• _Directions for this task_: Collect every line in the records below that contains the word "PySem".

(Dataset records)
▼

-- pv_equiv track=rewrite | github.com/pedropreto/codeadvent2021 | day8.py | is_contained
-- ===== SOURCE A (Python) =====
-- def is_contained(to_contain, contained):
--     boolean_list = []
--     for letter in contained:
--         if letter in to_contain:
--             boolean_list.append(True)
--         else:
--             boolean_list.append(False)
--     if all(boolean_list):
--         return True
--     else:
--         return False
-- ===== SOURCE B (Python) =====
-- def is_contained(to_contain, contained):
--     # Sorted-merge subset check: sort the distinct letters of each string,
--     # then walk both sorted lists in lockstep (merge style).
--     a = sorted(set(to_contain))
--     b = sorted(set(contained))
--     def merge(a, b):
--         if not b:
--             return True
--         if not a:
--             return False
--         if a[0] < b[0]:
--             return merge(a[1:], b)
--         if a[0] == b[0]:
--             return merge(a[1:], b[1:])
--         return False
--     return merge(a, b)
-- ===== Notes on version B (the rewrite author's own statement) =====
-- stated objective: alternative
-- what changed: Replaces the per-letter membership loop with boolean accumulation by a sort-then-merge subset check: both strings are deduplicated and sorted, then a single lockstep merge recursion decides containment without any membership test.
import Mathlib
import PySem

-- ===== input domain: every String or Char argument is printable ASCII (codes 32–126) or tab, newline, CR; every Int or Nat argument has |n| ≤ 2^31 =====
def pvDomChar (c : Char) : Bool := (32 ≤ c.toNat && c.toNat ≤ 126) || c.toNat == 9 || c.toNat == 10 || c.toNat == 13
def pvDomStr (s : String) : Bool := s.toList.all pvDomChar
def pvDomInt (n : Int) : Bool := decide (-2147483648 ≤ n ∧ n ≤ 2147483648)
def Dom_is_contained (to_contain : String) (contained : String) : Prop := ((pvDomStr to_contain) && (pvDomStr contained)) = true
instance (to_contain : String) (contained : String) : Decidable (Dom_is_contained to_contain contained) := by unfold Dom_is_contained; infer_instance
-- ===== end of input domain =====

-- B replaces A's per-letter membership loop and boolean list by sorting the distinct
-- letters of both strings and deciding containment with one lockstep merge (alternative).

-- ===== PORT A =====
def is_contained (to_contain : String) (contained : String) : Bool :=
  let boolean_list := contained.toList.foldl
    (fun acc letter =>
      if to_contain.toList.contains letter then acc ++ [true] else acc ++ [false])
    []
  if boolean_list.all (fun b => b) then true else false

-- ===== PORT B =====
-- B's helper merge(a, b): lockstep walk over the two sorted lists.
def pvMerge : List Char → List Char → Bool
  | _, [] => true
  | [], _ :: _ => false
  | x :: xs, y :: ys =>
    if x < y then pvMerge xs (y :: ys)
    else if x = y then pvMerge xs ys
    else false

def is_contained_alt (to_contain : String) (contained : String) : Bool :=
  let a := PySem.List.sorted (PySem.Set.ofList to_contain.toList) (fun x => x) false
  let b := PySem.List.sorted (PySem.Set.ofList contained.toList) (fun x => x) false
  pvMerge a b

-- ===== PRECONDITION & SPEC =====
def Spec_is_contained (to_contain : String) (contained : String) (out : Bool) : Prop := out = is_contained_alt to_contain contained
instance (to_contain : String) (contained : String) (out : Bool) : Decidable (Spec_is_contained to_contain contained out) := by unfold Spec_is_contained; infer_instance

-- ===== CLAIM =====
def Claim_equal_is_contained : Prop := ∀ (to_contain : String) (contained : String), Dom_is_contained to_contain contained → Spec_is_contained to_contain contained (is_contained to_contain contained)

-- ===== LEMMAS AND PROOFS =====

-- A's loop: the boolean list it builds, appended to any accumulator, is all-true iff
-- the accumulator is all-true and every letter of l is in t.
theorem pv_foldl_all (t : List Char) (l : List Char) (acc : List Bool) :
    ((l.foldl (fun acc letter => if t.contains letter then acc ++ [true] else acc ++ [false]) acc).all (fun b => b))
      = (acc.all (fun b => b) && l.all (fun c => t.contains c)) := by
  induction l generalizing acc with
  | nil => simp
  | cons c cs ih =>
    rw [List.foldl_cons]
    by_cases h : t.contains c
    · have h' : c ∈ t := by simpa using h
      rw [if_pos h, ih, List.all_append]
      simp [h']
    · have h' : c ∉ t := by simpa using h
      rw [if_neg h, ih, List.all_append]
      simp [h']

-- B's merge on strictly increasing lists decides the subset relation.
theorem pv_merge_iff (a b : List Char) (ha : a.Pairwise (· < ·)) (hb : b.Pairwise (· < ·)) :
    pvMerge a b = true ↔ ∀ y ∈ b, y ∈ a := by
  induction a generalizing b with
  | nil =>
    cases b with
    | nil => simp [pvMerge]
    | cons y ys =>
      apply iff_of_false
      · simp [pvMerge]
      · intro h
        exact absurd (h y List.mem_cons_self) (List.not_mem_nil)
  | cons x xs ih =>
    cases b with
    | nil => simp [pvMerge]
    | cons y ys =>
      rcases List.pairwise_cons.mp ha with ⟨hxall, hxs⟩
      rcases List.pairwise_cons.mp hb with ⟨hyall, hys⟩
      simp only [pvMerge]
      by_cases h1 : x < y
      · rw [if_pos h1, ih (y :: ys) hxs hb]
        constructor
        · intro h z hz
          exact List.mem_cons_of_mem x (h z hz)
        · intro h z hz
          have hzx : x < z := by
            rcases List.mem_cons.mp hz with rfl | hz'
            · exact h1
            · exact lt_trans h1 (hyall z hz')
          rcases List.mem_cons.mp (h z hz) with rfl | hmem
          · exact absurd hzx (lt_irrefl z)
          · exact hmem
      · by_cases h2 : x = y
        · subst h2
          rw [if_neg h1, if_pos rfl, ih ys hxs hys]
          constructor
          · intro h z hz
            rcases List.mem_cons.mp hz with rfl | hz'
            · exact List.mem_cons_self
            · exact List.mem_cons_of_mem x (h z hz')
          · intro h z hz
            have hzx : x < z := hyall z hz
            rcases List.mem_cons.mp (h z (List.mem_cons_of_mem x hz)) with rfl | hmem
            · exact absurd hzx (lt_irrefl z)
            · exact hmem
        · have hyx : y < x := lt_of_le_of_ne (not_lt.mp h1) (fun e => h2 e.symm)
          rw [if_neg h1, if_neg h2]
          apply iff_of_false
          · simp
          · intro h
            rcases List.mem_cons.mp (h y List.mem_cons_self) with rfl | hmem
            · exact absurd hyx (lt_irrefl y)
            · exact absurd hyx (not_lt.mpr (le_of_lt (hxall y hmem)))

theorem is_contained_spec : Claim_equal_is_contained := by
  intro t c _
  unfold Spec_is_contained
  rw [Bool.eq_iff_iff]
  have hA : is_contained t c = true ↔ ∀ ch ∈ c.toList, ch ∈ t.toList := by
    simp only [is_contained]
    rw [pv_foldl_all]
    simp [List.all_eq_true]
  have hB : is_contained_alt t c = true ↔ ∀ ch ∈ c.toList, ch ∈ t.toList := by
    simp only [is_contained_alt]
    rw [pv_merge_iff _ _ (PySem.List.sorted_ofList_pairwise_lt _) (PySem.List.sorted_ofList_pairwise_lt _)]
    constructor
    · intro h ch hch
      have := h ch (by rw [PySem.List.mem_sorted, PySem.Set.mem_ofList]; exact hch)
      rwa [PySem.List.mem_sorted, PySem.Set.mem_ofList] at this
    · intro h ch hch
      rw [PySem.List.mem_sorted, PySem.Set.mem_ofList] at hch
      rw [PySem.List.mem_sorted, PySem.Set.mem_ofList]
      exact h ch hch
  rw [hA, hB]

▲

• _Answer area_:
import PySem
  let a := PySem.List.sorted (PySem.Set.ofList to_contain.toList) (fun x => x) false
  let b := PySem.List.sorted (PySem.Set.ofList contained.toList) (fun x => x) false
    rw [pv_merge_iff _ _ (PySem.List.sorted_ofList_pairwise_lt _) (PySem.List.sorted_ofList_pairwise_lt _)]
      have := h ch (by rw [PySem.List.mem_sorted, PySem.Set.mem_ofList]; exact hch)
      rwa [PySem.List.mem_sorted, PySem.Set.mem_ofList] at this
      rw [PySem.List.mem_sorted, PySem.Set.mem_ofList] at hch
      rw [PySem.List.mem_sorted, PySem.Set.mem_ofList]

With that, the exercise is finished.